The SJC next analyzed the language of each policy, which provided that Strathmore would “pay for direct physical loss of or damage to Covered Property at the [insured] premises. . . caused by or resulting from any Covered Cause of Loss.” A “Business Income (and Extra Expense) Coverage Form” also provided that Strathmore would “pay for the actual loss of Business Income [each restaurant sustained] . . . due to the necessary ‘suspension’ of . . . ‘operations’ during the ‘period of restoration.’ The suspension must be caused by direct physical loss of or damage to property at [the insured premises] . . . . The loss or damage must be caused by or result from a Covered Cause of Loss.”
Having considered the language of the policies, the SJC concluded that neither the stay-at-home orders, nor COVID-19, constituted “direct physical loss of or damage to property.” Noting that “direct physical loss of or damage to” property requires “distinct, demonstrable, physical alteration of the property,” and that “every appellate court that has been asked to review COVID-19 insurance claims has agreed with this definition for this language or its equivalent,” the SJC concluded that COVID-19 did not have physical effects on the restaurants themselves, and thus did not trigger coverage:
“Evanescent presence of a harmful airborne substance that will quickly dissipate on its own, or surface-level contamination that can be removed by simple cleaning, does not physically alter or affect property.”
The SJC also rejected plaintiffs’ arguments that (1) the existence of a virus exclusion in one policy (and that exclusion’s absence in the other policies) created a presumption that virus-related damages were covered in the other policies, and (2) that a “civil authority” provision in the insurance policies provided coverage in this case. Having ruled in favor of the defendants on each issue before it, the SJC affirmed the Superior Court’s dismissal of the Plaintiff’s claims.
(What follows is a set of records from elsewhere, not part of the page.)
-- pv_equiv track=rewrite | github.com/KIMTHE/algorithm-study | TheSim_ps/CodeTest/2022wintercoding_2.py | solution
-- ===== SOURCE A (Python) =====
-- def solution(n, student, point):
--     answer = 0
--
--     high=[]
--     low=[]
--     for i in range(1,(n+1)//2+1):
--         high.append([i,0])
--
--     for i in range((n+1)//2+1,n+1):
--         low.append([i,0])
--
--
--     for i in range(len(student)):
--         for j in high:
--             if j[0]==student[i]:
--                 j[1]+=point[i]
--                 break
--         for j in low:
--             if j[0]==student[i]:
--                 j[1]+=point[i]
--                 break
--
--         high.sort(key=lambda x:(-x[1],x[0]))
--         low.sort(key=lambda x:(x[1],x[0]))
--
--         if high[-1][1]<=low[-1][1]:
--
--             if high[-1][1]==low[-1][1] and high[-1][0]<low[-1][0]:
--                 continue
--             h=high.pop()
--             l=low.pop()
--             high.append(l)
--             low.append(h)
--             answer+=1
--
--     return answer
-- ===== SOURCE B (Python) =====
-- def solution(n, student, point):
--     mid = (n + 1) // 2
--     high = [(i, 0) for i in range(1, mid + 1)]
--     low = [(i, 0) for i in range(mid + 1, n + 1)]
--     answer = 0
--     for sid, pt in zip(student, point):
--         high = [(i, p + pt) if i == sid else (i, p) for (i, p) in high]
--         low = [(i, p + pt) if i == sid else (i, p) for (i, p) in low]
--         h = min(high, key=lambda e: (e[1], -e[0]))
--         l = max(low, key=lambda e: (e[1], e[0]))
--         if (h[1], -h[0]) < (l[1], -l[0]):
--             high = [l if e == h else e for e in high]
--             low = [h if e == l else e for e in low]
--             answer += 1
--     return answer
-- ===== Notes on version B (the rewrite author's own statement) =====
-- stated objective: alternative
-- what changed: B drops A's per-iteration full sort of both lists and its linear search-with-break mutation: it keeps (id, points) pairs updated by a pointwise functional comprehension, selects the worst-high/best-low element in one min/max pass with an explicit lexicographic key, and swaps by replace-in-place, with the swap test written as a single tuple comparison.
import Mathlib
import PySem
-- pv_equiv track=rewrite | github.com/piachouaifaty/GenDLN | baselines/opro/opro_prompting.py | divide_json_into_subsets
-- ===== SOURCE A (Python) =====
-- def divide_json_into_subsets(input_json, num_subsets=10):
--     """
--     Divides a JSON object into a specified number of subsets.
--
--     :param input_json: The JSON object to divide.
--     :param num_subsets: The number of subsets to divide the JSON into.
--     :return: A list of dictionaries, each containing a subset of the input JSON.
--     """
--     # Convert the JSON object into a list of key-value pairs
--     items = list(input_json.items())
--
--     # Calculate the chunk size for each subset
--     chunk_size = max(1, (len(items) // num_subsets))
--
--     # Divide the items into subsets
--     subsets = [
--         dict(items[i:i + chunk_size])
--         for i in range(0, len(items), chunk_size)
--     ]
--
--     return subsets
-- ===== SOURCE B (Python) =====
-- def divide_json_into_subsets(input_json, num_subsets=10):
--     """
--     Divides a JSON object into a specified number of subsets.
--
--     Single pass over the items with a running bucket instead of slicing.
--     """
--     chunk_size = max(1, len(input_json) // num_subsets)
--     subsets = []
--     bucket = []
--     for pair in input_json.items():
--         bucket.append(pair)
--         if len(bucket) == chunk_size:
--             subsets.append(dict(bucket))
--             bucket = []
--     if bucket:
--         subsets.append(dict(bucket))
--     return subsets
-- ===== Notes on version B (the rewrite author's own statement) =====
-- stated objective: alternative
-- what changed: Replaces the range/slice comprehension (index arithmetic plus repeated slicing) by a single pass over the items that accumulates a running bucket and flushes it into the result each time it reaches chunk_size, emitting the trailing partial bucket only if non-empty.
import Mathlib
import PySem

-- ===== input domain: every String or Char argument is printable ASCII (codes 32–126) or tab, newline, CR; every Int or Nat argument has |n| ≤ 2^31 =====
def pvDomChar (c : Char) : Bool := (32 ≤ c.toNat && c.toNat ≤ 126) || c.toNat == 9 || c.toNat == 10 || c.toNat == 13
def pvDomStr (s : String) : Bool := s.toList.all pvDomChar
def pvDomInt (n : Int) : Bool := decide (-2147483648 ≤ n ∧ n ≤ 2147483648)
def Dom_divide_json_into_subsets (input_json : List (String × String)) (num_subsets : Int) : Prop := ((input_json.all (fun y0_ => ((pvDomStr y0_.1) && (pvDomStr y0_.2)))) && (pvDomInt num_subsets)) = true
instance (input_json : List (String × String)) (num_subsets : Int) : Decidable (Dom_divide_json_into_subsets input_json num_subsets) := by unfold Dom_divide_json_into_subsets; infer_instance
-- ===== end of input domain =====

-- B replaces A's range/slice comprehension by one pass with a running bucket flushed at chunk_size (alternative decomposition, same cost).

-- ===== PORT A =====
-- dict(pairs): build a PySem.Dict from the pairs and return its item list (both Pythons call dict() this way)
def pvToDict (ps : List (String × String)) : List (String × String) :=
  (PySem.Dict.ofList ps).items

def divide_json_into_subsets (input_json : List (String × String)) (num_subsets : Int) : List (List (String × String)) :=
  let items := input_json
  let chunk_size : Int := max 1 (PySem.Int.floordiv (items.length : Int) num_subsets)
  (PySem.List.pyRange 0 (items.length : Int) chunk_size).map
    (fun i => pvToDict (PySem.List.slice items (some i) (some (i + chunk_size))))

-- ===== PORT B =====
def pvBucketStep (chunk_size : Int)
    (st : List (List (String × String)) × List (String × String)) (p : String × String) :
    List (List (String × String)) × List (String × String) :=
  let bucket' := st.2 ++ [p]
  if (bucket'.length : Int) = chunk_size then (st.1 ++ [pvToDict bucket'], []) else (st.1, bucket')

def pvFinish (st : List (List (String × String)) × List (String × String)) :
    List (List (String × String)) :=
  if st.2 ≠ [] then st.1 ++ [pvToDict st.2] else st.1

def divide_json_into_subsets_alt (input_json : List (String × String)) (num_subsets : Int) : List (List (String × String)) :=
  let chunk_size : Int := max 1 (PySem.Int.floordiv (input_json.length : Int) num_subsets)
  pvFinish (input_json.foldl (pvBucketStep chunk_size) ([], []))

-- ===== PRECONDITION & SPEC =====
-- Python raises ZeroDivisionError at `len(items) // num_subsets` iff num_subsets == 0.
def Pre_divide_json_into_subsets (input_json : List (String × String)) (num_subsets : Int) : Prop := num_subsets ≠ 0
instance (input_json : List (String × String)) (num_subsets : Int) : Decidable (Pre_divide_json_into_subsets input_json num_subsets) := by unfold Pre_divide_json_into_subsets; infer_instance
def pvWitness_divide_json_into_subsets : (List (String × String)) × Int := ([("a", "1"), ("b", "2"), ("c", "3")], 2)

def Spec_divide_json_into_subsets (input_json : List (String × String)) (num_subsets : Int) (out : List (List (String × String))) : Prop := out = divide_json_into_subsets_alt input_json num_subsets
instance (input_json : List (String × String)) (num_subsets : Int) (out : List (List (String × String))) : Decidable (Spec_divide_json_into_subsets input_json num_subsets out) := by unfold Spec_divide_json_into_subsets; infer_instance

-- ===== CLAIM (what is proved, stated in full; the proofs are below) =====
def Claim_equal_divide_json_into_subsets : Prop := ∀ (input_json : List (String × String)) (num_subsets : Int), Dom_divide_json_into_subsets input_json num_subsets → Pre_divide_json_into_subsets input_json num_subsets → Spec_divide_json_into_subsets input_json num_subsets (divide_json_into_subsets input_json num_subsets)

-- ===== LEMMAS AND PROOFS =====

-- common description of both programs: the list cut into chunks of n (n ≥ 1), last chunk possibly short
def pvChunks (n : Nat) : List (String × String) → List (List (String × String))
  | [] => []
  | x :: xs => (x :: xs.take (n - 1)) :: pvChunks n (xs.drop (n - 1))
termination_by xs => xs.length
decreasing_by simp

lemma pvChunks_nil (n : Nat) : pvChunks n [] = [] := by
  rw [pvChunks.eq_def]

lemma pvChunks_cons_eq (n : Nat) (x : String × String) (xs : List (String × String)) :
    pvChunks n (x :: xs) = (x :: xs.take (n - 1)) :: pvChunks n (xs.drop (n - 1)) := by
  rw [pvChunks.eq_def]

lemma pvChunks_cons (n : Nat) (hn : 1 ≤ n) (xs : List (String × String)) (hxs : xs ≠ []) :
    pvChunks n xs = xs.take n :: pvChunks n (xs.drop n) := by
  cases xs with
  | nil => exact absurd rfl hxs
  | cons x t =>
    obtain ⟨m, rfl⟩ : ∃ m, n = m + 1 := ⟨n - 1, by omega⟩
    rw [pvChunks_cons_eq]
    simp

lemma pvRange_pos_cons (a b s : Int) (hs : 0 < s) (h : a < b) :
    PySem.List.pyRange a b s = a :: PySem.List.pyRange (a + s) b s := by
  rw [PySem.List.pyRange_of_pos _ _ hs, PySem.List.pyRange_of_pos _ _ hs]
  have key : ((b - a + s - 1) / s).toNat = (if a + s < b then ((b - (a + s) + s - 1) / s).toNat else 0) + 1 := by
    have h1 : b - a + s - 1 = (b - a - 1) + 1 * s := by ring
    have h2 : (b - a + s - 1) / s = (b - a - 1) / s + 1 := by
      rw [h1, Int.add_mul_ediv_right _ _ (by omega : s ≠ 0)]
    by_cases hb : a + s < b
    · have h3 : b - (a + s) + s - 1 = b - a - 1 := by ring
      rw [if_pos hb, h3, h2]
      have : 0 ≤ (b - a - 1) / s := Int.ediv_nonneg (by omega) (by omega)
      omega
    · have h4 : (b - a - 1) / s = 0 := Int.ediv_eq_zero_of_lt (by omega) (by omega)
      rw [if_neg hb, h2, h4]; rfl
  rw [if_pos h, key, List.range_succ_eq_map, List.map_cons, List.map_map]
  refine congrArg₂ List.cons (by simp) ?_
  apply List.map_congr_left
  intro k _
  show a + s * ((k + 1 : Nat) : Int) = a + s + s * (k : Int)
  push_cast
  ring

lemma pvChunks_slices (c : Int) (hc : 1 ≤ c) (xs : List (String × String)) :
    ∀ (m a : Nat), xs.length - a ≤ m →
      (PySem.List.pyRange (a : Int) (xs.length : Int) c).map
          (fun i => PySem.List.slice xs (some i) (some (i + c)))
        = pvChunks c.toNat (xs.drop a) := by
  intro m
  induction m with
  | zero =>
    intro a ha
    have hge : xs.length ≤ a := by omega
    rw [PySem.List.pyRange_of_pos _ _ (by omega : (0:Int) < c)]
    rw [if_neg (by exact_mod_cast Nat.not_lt.mpr hge)]
    simp [List.drop_of_length_le hge, pvChunks_nil]
  | succ m ih =>
    intro a ha
    by_cases hlt : a < xs.length
    · have hcc : ((c.toNat : Int)) = c := Int.toNat_of_nonneg (by omega)
      rw [pvRange_pos_cons _ _ _ (by omega) (by exact_mod_cast hlt)]
      rw [List.map_cons]
      have hslice : PySem.List.slice xs (some (a : Int)) (some ((a : Int) + c))
          = (xs.drop a).take c.toNat := by
        rw [PySem.List.slice_toNat xs (Int.natCast_nonneg a)
              (by have := Int.natCast_nonneg a; omega)]
        congr 1
        all_goals omega
      have hcast : (a : Int) + c = ((a + c.toNat : Nat) : Int) := by push_cast [hcc]; ring
      rw [hslice, hcast, ih (a + c.toNat) (by omega)]
      rw [pvChunks_cons c.toNat (by omega) (xs.drop a)
            (by simp [List.drop_eq_nil_iff]; omega)]
      have hdd : xs.drop (a + c.toNat) = (xs.drop a).drop c.toNat := by
        rw [List.drop_drop]
      rw [hdd]
    · rw [PySem.List.pyRange_of_pos _ _ (by omega : (0:Int) < c)]
      rw [if_neg (by exact_mod_cast hlt)]
      simp [List.drop_of_length_le (by omega : xs.length ≤ a), pvChunks_nil]

lemma pvFold_chunks (c : Int) (hc : 1 ≤ c) :
    ∀ (xs : List (String × String)) (acc : List (List (String × String)))
      (b : List (String × String)), (b.length : Int) < c →
      pvFinish (xs.foldl (pvBucketStep c) (acc, b))
        = acc ++ (pvChunks c.toNat (b ++ xs)).map pvToDict := by
  intro xs
  induction xs with
  | nil =>
    intro acc b hb
    cases b with
    | nil => simp [pvFinish, pvChunks_nil]
    | cons y t =>
      have hb' : (t.length : Int) + 1 < c := by
        have := hb
        simp only [List.length_cons] at this
        push_cast at this
        omega
      have ht : t.length ≤ c.toNat - 1 := by omega
      rw [List.append_nil, pvChunks_cons_eq]
      simp [pvFinish, List.take_of_length_le ht, List.drop_eq_nil_iff.mpr ht, pvChunks_nil]
  | cons p xs ih =>
    intro acc b hb
    rw [List.foldl_cons]
    show pvFinish (xs.foldl (pvBucketStep c) (pvBucketStep c (acc, b) p)) = _
    rw [pvBucketStep]
    by_cases hfull : (((b ++ [p]).length : Int)) = c
    · rw [if_pos hfull]
      rw [ih (acc ++ [pvToDict (b ++ [p])]) [] (by simpa using hc)]
      have hlen : (b ++ [p]).length = c.toNat := by omega
      have hne : (b ++ [p]) ++ xs ≠ [] := by
        intro h
        simpa using congrArg List.length h
      have htake : ((b ++ [p]) ++ xs).take c.toNat = b ++ [p] := by
        rw [← hlen, List.take_left]
      have hdrop : ((b ++ [p]) ++ xs).drop c.toNat = xs := by
        rw [← hlen, List.drop_left]
      have hsplit : b ++ p :: xs = (b ++ [p]) ++ xs := by simp
      rw [hsplit, pvChunks_cons c.toNat (by omega) _ hne, htake, hdrop]
      simp
    · rw [if_neg hfull]
      have hlt : ((b ++ [p]).length : Int) < c := by
        simp only [List.length_append, List.length_cons, List.length_nil] at hfull ⊢
        push_cast at hfull ⊢
        omega
      rw [ih acc (b ++ [p]) hlt]
      simp

-- ===== VERDICT (by name: the statement is the Claim_ definition above) =====
theorem divide_json_into_subsets_spec : Claim_equal_divide_json_into_subsets := by
  intro input_json num_subsets _ _
  unfold Spec_divide_json_into_subsets
  unfold divide_json_into_subsets divide_json_into_subsets_alt
  set c : Int := max 1 (PySem.Int.floordiv (input_json.length : Int) num_subsets) with hc
  have hc1 : 1 ≤ c := le_max_left _ _
  have hA : (PySem.List.pyRange 0 (input_json.length : Int) c).map
      (fun i => pvToDict (PySem.List.slice input_json (some i) (some (i + c))))
      = (pvChunks c.toNat input_json).map pvToDict := by
    have := pvChunks_slices c hc1 input_json input_json.length 0 (by omega)
    simp only [Nat.cast_zero, List.drop_zero] at this
    rw [← this, List.map_map]
    rfl
  have hB : pvFinish (input_json.foldl (pvBucketStep c) ([], []))
      = (pvChunks c.toNat input_json).map pvToDict := by
    have := pvFold_chunks c hc1 input_json [] [] (by simpa using hc1)
    simpa using this
  rw [hA, hB]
The SJC’s decision is in line with every other appellate court across the country to address business interruption claims under “All Risk” property policies arising from COVID-19. This decision provides additional clarity on the state of insurance coverage in Massachusetts, and provides insurers with important security when considering claims for coverage for losses arising from COVID-19 and related lock downs.
 Strathmore also relied on the virus exclusion contained in one of the three insurance policies, as an additional basis to deny coverage as to that entity.
 The Superior Court also dismissed the commercial negligence claim against Commercial, finding that the virus exclusion did not negatively impact the restaurant bringing the claim, because the COVID-19 losses were independently excluded as not falling within “direct physical loss or damage.”
 Verveine Corp.v. Strathmore Ins. Co.SJC-13172, at *8 (Apr. 21, 2022) (quotation omitted; citing Citation Ins. Co.v. Gomez426 Mass. 379, 381 (1998)).
 id at *9 (citations omitted).
 Also covered were “necessary expenses” [the insured] incur[ed] during the period of restoration that [the insured] would not have incurred if there had been no direct physical loss or damage to property caused by or resulting from a Covered Cause of Loss.”
 Verveine Corp., SJC-13172, at *18 (citations omitted). The SJC distinguished the COVID-19 virus for other forms of pollution that saturated, ingrained, or infiltrated an insured’s property and required active remediation efforts to correct the problem, and were determined by other courts to have caused “direct physical loss of or damage to property” at the insured’s premises, triggering coverage. idat *18-19 (citing cases).
 The claims against the broker for obtaining a policy for one of the plaintiffs with a virus exclusion were also dismissed since there was no direct physical loss or damage to the subject property. Since there was coverage under the insuring agreement, the virus exclusion was irrelevant.